Saved data entries.
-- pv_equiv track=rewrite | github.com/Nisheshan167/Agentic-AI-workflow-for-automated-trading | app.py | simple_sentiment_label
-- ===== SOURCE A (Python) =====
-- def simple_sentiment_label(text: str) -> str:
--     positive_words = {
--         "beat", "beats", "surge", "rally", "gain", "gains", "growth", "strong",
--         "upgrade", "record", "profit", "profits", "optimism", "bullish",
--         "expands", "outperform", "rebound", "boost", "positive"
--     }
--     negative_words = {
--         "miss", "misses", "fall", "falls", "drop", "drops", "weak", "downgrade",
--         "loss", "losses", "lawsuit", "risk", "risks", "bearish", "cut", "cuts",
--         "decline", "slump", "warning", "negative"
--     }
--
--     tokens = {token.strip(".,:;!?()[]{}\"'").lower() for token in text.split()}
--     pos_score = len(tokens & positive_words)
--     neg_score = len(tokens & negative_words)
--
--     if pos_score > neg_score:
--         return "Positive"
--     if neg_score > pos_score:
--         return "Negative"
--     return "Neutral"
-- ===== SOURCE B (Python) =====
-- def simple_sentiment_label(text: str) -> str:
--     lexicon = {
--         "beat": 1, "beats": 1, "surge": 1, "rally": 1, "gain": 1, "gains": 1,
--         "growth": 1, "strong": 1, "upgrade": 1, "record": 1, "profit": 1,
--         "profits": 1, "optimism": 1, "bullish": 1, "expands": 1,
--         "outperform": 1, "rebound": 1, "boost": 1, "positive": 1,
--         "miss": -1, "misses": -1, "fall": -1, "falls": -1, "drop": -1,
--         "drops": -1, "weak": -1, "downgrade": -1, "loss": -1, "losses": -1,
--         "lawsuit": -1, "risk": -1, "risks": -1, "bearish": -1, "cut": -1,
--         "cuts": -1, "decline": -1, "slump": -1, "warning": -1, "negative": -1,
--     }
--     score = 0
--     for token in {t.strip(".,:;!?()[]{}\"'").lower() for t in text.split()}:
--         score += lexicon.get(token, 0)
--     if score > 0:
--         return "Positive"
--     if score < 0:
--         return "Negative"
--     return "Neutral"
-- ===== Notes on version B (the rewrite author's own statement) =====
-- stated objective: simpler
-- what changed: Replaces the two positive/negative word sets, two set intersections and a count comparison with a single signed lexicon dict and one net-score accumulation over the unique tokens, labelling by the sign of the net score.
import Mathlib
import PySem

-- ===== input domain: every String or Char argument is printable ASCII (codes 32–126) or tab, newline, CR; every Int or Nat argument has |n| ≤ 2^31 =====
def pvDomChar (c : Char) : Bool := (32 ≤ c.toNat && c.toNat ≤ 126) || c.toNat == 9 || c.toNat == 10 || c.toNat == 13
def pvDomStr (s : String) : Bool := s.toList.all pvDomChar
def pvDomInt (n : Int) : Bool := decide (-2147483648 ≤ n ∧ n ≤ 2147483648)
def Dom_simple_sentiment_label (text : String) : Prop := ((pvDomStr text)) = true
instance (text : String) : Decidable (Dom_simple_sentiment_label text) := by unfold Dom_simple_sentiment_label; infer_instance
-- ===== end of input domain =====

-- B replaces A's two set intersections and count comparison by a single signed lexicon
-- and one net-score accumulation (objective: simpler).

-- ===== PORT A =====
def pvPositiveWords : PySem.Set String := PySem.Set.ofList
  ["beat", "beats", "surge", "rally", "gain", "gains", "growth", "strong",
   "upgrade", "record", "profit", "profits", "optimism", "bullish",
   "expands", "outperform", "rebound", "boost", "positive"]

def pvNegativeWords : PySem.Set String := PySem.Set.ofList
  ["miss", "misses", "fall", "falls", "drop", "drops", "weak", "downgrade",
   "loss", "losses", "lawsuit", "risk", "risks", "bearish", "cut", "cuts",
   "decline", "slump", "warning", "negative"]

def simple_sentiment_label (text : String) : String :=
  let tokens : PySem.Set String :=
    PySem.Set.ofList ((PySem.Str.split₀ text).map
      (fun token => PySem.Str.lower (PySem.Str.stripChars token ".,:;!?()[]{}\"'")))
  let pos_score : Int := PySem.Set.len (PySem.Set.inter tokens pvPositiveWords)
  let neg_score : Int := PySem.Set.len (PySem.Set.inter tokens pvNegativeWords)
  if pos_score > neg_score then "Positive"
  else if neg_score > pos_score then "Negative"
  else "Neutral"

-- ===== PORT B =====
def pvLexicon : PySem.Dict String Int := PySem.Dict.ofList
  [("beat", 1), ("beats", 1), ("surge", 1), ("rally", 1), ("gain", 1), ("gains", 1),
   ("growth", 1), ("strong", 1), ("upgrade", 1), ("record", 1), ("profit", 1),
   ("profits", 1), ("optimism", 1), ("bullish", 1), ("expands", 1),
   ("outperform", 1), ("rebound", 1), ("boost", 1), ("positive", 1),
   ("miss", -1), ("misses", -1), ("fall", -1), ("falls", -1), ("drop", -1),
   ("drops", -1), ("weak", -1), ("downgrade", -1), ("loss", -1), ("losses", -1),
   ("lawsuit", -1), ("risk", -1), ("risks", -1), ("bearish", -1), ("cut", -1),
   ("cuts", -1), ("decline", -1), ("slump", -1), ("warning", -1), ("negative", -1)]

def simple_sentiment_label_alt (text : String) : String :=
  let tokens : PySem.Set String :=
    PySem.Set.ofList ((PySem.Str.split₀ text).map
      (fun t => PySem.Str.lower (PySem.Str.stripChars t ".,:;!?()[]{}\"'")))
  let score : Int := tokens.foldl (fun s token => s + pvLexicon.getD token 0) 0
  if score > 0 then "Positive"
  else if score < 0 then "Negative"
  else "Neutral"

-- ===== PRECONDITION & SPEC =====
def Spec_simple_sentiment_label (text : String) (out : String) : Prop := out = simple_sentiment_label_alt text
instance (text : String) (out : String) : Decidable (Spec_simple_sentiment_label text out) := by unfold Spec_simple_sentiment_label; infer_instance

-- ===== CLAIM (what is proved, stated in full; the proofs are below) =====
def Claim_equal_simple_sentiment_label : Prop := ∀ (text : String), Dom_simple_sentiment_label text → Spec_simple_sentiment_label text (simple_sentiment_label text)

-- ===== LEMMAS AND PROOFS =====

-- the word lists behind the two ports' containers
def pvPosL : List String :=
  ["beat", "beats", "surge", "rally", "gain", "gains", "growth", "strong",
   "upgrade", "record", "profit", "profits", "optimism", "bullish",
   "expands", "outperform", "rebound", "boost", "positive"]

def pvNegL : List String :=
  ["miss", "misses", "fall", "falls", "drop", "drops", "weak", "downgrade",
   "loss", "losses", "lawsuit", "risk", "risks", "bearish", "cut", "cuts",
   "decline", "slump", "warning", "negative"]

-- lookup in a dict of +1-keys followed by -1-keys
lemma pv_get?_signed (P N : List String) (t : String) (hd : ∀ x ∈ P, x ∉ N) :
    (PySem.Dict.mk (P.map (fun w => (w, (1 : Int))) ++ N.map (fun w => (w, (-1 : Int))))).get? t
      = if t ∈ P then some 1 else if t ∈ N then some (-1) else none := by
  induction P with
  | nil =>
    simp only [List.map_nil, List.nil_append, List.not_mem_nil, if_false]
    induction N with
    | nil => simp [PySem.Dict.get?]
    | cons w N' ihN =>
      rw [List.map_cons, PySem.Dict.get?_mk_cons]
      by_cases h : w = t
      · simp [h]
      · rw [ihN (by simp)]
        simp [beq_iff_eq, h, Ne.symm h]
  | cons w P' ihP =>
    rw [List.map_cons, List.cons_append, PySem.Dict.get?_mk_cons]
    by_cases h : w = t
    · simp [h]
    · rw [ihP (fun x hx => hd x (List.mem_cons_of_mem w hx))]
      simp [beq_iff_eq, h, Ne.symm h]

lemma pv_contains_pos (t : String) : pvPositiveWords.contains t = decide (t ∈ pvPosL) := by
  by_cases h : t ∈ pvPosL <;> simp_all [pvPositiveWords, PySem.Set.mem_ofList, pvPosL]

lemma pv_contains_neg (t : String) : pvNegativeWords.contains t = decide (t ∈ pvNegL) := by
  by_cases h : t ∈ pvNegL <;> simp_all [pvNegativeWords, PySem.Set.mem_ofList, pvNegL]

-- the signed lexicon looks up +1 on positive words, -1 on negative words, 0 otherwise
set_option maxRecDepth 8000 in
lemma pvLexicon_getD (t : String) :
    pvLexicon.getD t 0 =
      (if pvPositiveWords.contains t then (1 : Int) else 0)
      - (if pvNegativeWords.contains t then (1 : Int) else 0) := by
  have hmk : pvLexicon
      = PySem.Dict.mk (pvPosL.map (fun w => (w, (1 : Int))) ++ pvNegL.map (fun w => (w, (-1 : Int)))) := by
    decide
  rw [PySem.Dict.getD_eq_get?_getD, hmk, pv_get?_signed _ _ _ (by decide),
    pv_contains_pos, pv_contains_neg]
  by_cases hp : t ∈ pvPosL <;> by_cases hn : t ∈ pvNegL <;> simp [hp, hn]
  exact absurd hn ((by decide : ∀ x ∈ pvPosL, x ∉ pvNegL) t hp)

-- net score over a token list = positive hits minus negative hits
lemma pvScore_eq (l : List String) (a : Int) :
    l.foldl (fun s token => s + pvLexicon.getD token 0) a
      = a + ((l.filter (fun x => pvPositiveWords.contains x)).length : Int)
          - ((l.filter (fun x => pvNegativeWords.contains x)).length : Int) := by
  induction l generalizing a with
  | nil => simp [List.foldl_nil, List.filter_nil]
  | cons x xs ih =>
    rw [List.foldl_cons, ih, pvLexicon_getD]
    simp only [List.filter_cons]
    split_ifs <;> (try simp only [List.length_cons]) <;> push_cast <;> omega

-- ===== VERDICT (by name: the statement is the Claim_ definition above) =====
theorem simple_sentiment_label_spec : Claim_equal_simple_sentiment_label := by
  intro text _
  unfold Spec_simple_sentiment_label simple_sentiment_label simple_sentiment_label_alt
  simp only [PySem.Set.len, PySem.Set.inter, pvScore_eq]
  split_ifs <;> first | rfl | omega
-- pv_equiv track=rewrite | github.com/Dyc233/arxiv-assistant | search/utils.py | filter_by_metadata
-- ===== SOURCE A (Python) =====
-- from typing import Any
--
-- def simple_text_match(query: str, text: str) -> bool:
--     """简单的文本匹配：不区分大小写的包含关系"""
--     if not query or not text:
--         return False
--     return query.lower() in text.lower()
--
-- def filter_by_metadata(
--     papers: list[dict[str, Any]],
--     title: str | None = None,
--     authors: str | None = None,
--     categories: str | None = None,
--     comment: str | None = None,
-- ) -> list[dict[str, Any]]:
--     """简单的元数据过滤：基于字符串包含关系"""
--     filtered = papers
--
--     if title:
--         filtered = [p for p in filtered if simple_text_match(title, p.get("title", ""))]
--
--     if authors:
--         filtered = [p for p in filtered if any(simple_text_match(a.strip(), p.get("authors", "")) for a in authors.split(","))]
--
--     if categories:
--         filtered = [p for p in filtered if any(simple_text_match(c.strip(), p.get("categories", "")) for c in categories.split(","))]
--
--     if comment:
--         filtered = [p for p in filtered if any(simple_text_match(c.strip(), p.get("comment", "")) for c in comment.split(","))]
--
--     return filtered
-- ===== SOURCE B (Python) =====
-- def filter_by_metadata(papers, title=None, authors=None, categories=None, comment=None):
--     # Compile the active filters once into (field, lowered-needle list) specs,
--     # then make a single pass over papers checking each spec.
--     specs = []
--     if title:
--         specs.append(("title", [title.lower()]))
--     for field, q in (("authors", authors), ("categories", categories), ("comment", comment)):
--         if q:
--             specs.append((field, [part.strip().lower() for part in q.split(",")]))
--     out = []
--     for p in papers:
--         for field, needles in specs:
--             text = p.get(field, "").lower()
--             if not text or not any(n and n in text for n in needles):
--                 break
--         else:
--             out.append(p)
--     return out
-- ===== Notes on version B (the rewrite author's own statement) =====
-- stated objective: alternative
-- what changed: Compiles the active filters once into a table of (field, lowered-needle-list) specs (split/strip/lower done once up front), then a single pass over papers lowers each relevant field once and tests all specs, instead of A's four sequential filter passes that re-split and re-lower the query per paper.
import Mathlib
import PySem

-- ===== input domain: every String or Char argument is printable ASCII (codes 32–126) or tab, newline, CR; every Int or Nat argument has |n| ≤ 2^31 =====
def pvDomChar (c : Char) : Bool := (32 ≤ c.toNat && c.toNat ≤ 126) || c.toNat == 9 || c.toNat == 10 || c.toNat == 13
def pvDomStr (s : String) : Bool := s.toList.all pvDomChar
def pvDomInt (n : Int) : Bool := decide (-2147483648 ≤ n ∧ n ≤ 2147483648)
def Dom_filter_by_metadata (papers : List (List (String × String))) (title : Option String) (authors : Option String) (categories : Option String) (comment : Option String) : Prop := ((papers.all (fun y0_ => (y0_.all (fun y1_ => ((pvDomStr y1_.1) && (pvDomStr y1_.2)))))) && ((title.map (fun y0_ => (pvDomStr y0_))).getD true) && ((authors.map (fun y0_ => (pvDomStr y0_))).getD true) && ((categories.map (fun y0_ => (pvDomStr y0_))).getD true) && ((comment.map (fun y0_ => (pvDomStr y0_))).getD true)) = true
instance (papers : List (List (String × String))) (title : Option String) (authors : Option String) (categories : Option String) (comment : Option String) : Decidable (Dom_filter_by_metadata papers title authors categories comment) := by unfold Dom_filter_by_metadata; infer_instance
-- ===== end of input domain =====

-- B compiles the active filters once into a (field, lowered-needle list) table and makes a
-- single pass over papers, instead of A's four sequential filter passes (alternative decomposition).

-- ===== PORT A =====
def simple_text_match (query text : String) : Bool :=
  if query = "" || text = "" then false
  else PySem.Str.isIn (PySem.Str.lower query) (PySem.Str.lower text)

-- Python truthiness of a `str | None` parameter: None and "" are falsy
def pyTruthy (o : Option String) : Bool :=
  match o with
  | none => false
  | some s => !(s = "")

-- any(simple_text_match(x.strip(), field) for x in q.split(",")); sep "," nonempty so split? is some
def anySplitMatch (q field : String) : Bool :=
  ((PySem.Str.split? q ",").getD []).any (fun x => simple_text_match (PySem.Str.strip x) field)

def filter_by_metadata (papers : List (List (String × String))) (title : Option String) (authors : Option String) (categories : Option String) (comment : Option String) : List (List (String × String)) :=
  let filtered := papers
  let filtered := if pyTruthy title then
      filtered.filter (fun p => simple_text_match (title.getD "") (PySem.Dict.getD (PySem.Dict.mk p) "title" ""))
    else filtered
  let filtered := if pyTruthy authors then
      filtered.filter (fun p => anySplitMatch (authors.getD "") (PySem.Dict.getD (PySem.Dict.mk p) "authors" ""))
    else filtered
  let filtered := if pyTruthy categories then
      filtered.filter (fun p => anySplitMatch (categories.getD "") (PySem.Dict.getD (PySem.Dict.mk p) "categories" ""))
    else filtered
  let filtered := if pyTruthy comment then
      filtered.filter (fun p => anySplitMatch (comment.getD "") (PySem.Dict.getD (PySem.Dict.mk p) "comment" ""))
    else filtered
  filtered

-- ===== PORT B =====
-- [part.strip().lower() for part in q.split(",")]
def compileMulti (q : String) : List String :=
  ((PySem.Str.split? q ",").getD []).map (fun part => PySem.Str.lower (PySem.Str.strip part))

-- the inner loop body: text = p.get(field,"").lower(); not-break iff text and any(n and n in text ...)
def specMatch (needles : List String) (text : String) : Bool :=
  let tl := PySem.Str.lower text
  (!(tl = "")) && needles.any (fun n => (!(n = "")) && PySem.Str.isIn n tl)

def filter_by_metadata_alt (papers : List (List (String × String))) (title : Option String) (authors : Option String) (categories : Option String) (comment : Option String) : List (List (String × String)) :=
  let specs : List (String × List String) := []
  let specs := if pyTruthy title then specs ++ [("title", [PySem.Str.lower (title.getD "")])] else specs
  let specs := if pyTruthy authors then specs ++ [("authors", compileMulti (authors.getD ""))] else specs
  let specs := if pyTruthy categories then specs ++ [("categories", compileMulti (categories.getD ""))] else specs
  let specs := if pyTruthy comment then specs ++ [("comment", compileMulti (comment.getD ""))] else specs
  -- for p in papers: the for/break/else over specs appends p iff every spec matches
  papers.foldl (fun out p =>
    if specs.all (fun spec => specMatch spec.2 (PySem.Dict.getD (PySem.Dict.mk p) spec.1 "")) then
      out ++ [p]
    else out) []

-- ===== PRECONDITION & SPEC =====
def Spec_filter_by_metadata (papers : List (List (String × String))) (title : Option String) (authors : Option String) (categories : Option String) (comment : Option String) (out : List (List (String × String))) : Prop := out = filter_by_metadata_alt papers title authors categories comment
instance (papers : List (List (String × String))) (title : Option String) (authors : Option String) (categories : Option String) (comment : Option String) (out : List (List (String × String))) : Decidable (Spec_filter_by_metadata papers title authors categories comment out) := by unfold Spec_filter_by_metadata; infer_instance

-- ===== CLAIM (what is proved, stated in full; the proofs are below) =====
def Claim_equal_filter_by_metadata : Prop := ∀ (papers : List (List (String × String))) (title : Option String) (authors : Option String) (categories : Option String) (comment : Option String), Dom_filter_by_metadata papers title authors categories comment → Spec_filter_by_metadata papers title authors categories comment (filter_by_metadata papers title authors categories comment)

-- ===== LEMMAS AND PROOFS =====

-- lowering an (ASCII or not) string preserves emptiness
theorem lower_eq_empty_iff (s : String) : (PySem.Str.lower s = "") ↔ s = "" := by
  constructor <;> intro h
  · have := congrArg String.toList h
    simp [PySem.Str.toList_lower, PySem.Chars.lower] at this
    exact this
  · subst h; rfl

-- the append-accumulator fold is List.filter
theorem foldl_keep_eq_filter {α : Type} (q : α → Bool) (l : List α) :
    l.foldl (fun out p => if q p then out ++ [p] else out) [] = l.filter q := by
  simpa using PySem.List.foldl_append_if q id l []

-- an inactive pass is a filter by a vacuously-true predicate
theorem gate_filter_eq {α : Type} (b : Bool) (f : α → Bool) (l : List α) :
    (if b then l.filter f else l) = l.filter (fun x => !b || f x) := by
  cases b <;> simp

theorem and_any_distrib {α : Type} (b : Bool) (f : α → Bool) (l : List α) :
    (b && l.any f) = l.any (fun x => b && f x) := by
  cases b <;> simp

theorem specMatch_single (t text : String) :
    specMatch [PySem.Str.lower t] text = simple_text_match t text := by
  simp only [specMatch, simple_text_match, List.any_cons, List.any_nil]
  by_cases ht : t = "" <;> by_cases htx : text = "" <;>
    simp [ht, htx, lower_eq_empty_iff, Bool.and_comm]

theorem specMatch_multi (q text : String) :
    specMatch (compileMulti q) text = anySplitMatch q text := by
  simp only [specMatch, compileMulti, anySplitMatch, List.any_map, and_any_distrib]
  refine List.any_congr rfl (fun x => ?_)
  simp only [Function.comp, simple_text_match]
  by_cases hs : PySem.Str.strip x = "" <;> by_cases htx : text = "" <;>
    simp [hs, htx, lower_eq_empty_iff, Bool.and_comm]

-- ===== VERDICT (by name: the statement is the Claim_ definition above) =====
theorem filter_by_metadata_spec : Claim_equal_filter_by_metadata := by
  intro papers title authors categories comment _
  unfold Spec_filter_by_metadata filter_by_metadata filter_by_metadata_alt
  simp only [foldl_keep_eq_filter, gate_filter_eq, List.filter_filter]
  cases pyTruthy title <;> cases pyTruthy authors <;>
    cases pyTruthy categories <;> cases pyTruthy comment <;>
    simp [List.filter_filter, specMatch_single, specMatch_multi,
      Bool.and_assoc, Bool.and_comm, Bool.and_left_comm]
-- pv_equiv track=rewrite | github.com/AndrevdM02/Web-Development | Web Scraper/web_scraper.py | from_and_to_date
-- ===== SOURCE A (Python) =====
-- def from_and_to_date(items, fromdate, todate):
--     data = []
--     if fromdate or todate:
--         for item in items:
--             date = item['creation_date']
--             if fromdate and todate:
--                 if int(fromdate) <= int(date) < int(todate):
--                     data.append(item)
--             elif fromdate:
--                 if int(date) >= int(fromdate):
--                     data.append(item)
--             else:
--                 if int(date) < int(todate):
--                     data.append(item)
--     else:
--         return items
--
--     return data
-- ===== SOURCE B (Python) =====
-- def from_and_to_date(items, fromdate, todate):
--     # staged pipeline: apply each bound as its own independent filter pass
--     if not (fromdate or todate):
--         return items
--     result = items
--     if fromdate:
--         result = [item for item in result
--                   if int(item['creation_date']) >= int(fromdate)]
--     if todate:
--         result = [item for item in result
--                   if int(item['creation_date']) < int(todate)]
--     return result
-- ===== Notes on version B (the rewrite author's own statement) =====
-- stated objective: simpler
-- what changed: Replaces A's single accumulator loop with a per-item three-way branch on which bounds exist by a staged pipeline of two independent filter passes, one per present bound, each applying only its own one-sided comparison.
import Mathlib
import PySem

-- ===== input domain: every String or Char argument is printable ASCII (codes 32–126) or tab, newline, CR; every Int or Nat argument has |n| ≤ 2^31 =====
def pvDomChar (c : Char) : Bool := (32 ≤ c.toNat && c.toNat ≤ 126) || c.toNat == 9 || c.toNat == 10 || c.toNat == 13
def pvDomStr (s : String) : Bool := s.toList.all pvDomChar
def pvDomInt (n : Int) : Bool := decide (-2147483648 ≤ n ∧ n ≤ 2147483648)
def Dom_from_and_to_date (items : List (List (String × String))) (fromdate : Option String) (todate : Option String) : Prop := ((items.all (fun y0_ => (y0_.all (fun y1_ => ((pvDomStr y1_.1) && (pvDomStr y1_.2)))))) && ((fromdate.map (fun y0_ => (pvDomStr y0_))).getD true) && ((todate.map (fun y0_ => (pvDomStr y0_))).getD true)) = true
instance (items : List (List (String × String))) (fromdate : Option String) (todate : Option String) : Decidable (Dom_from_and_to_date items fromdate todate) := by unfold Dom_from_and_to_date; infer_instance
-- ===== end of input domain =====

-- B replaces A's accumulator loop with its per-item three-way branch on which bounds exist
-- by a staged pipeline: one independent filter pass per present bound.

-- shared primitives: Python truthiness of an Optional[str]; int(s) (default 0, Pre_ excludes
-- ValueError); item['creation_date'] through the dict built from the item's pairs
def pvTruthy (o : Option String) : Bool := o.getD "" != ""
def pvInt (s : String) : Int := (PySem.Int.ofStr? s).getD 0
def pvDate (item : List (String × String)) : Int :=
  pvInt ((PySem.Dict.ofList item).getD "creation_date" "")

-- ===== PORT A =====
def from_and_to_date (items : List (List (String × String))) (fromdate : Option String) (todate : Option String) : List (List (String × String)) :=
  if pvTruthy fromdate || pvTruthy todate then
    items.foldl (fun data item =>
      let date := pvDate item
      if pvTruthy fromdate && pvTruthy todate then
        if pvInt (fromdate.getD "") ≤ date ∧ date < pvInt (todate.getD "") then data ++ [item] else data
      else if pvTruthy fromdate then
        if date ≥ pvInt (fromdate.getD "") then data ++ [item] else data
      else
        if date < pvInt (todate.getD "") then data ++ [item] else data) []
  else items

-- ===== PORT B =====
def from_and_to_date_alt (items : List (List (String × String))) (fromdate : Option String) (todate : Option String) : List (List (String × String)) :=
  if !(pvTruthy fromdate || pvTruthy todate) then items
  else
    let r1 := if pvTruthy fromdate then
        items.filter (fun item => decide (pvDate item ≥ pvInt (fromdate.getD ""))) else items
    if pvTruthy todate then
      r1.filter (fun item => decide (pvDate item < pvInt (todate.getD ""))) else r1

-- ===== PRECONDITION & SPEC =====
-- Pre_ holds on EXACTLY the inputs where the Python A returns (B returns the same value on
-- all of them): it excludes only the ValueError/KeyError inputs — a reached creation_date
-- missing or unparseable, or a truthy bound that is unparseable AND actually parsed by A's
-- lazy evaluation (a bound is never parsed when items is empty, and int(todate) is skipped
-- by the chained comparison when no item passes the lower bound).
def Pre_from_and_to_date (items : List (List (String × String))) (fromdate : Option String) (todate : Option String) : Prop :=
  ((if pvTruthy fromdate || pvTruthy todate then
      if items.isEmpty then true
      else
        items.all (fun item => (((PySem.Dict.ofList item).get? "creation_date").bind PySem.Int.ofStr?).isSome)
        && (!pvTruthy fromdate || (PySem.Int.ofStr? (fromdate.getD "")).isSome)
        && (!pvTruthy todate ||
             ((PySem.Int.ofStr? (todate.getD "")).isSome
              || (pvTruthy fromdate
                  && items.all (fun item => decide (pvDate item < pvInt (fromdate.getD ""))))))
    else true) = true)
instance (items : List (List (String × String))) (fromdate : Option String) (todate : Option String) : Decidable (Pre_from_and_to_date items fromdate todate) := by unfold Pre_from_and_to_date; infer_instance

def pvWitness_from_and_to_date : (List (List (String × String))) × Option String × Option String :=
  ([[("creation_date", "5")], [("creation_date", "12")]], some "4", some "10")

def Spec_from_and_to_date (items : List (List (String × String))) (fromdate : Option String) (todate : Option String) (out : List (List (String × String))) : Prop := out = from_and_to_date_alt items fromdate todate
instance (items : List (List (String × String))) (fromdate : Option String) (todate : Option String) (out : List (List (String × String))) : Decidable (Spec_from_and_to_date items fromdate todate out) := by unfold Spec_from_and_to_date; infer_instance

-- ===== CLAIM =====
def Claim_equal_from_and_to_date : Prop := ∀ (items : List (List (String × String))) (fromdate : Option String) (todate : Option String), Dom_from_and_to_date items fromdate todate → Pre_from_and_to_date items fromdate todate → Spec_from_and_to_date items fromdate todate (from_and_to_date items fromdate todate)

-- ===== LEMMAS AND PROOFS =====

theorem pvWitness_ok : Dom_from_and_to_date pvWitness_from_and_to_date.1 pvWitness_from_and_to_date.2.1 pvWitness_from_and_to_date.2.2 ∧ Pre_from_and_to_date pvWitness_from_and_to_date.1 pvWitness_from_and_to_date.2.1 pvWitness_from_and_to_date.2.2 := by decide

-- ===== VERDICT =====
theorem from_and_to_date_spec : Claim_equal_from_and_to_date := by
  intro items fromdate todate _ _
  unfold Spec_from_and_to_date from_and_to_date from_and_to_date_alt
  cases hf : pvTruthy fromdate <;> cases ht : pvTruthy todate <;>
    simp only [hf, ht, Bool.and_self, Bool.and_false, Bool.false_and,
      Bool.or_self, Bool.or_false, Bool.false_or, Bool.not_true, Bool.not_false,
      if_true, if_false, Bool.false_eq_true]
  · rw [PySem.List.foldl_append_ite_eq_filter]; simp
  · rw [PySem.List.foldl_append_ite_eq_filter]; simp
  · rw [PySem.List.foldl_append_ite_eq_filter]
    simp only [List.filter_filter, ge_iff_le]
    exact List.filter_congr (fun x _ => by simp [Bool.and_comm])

Exercise. Pull every line with the word "part" from the data.

Answer to this task.
--             specs.append((field, [part.strip().lower() for part in q.split(",")]))
-- [part.strip().lower() for part in q.split(",")]
  ((PySem.Str.split? q ",").getD []).map (fun part => PySem.Str.lower (PySem.Str.strip part))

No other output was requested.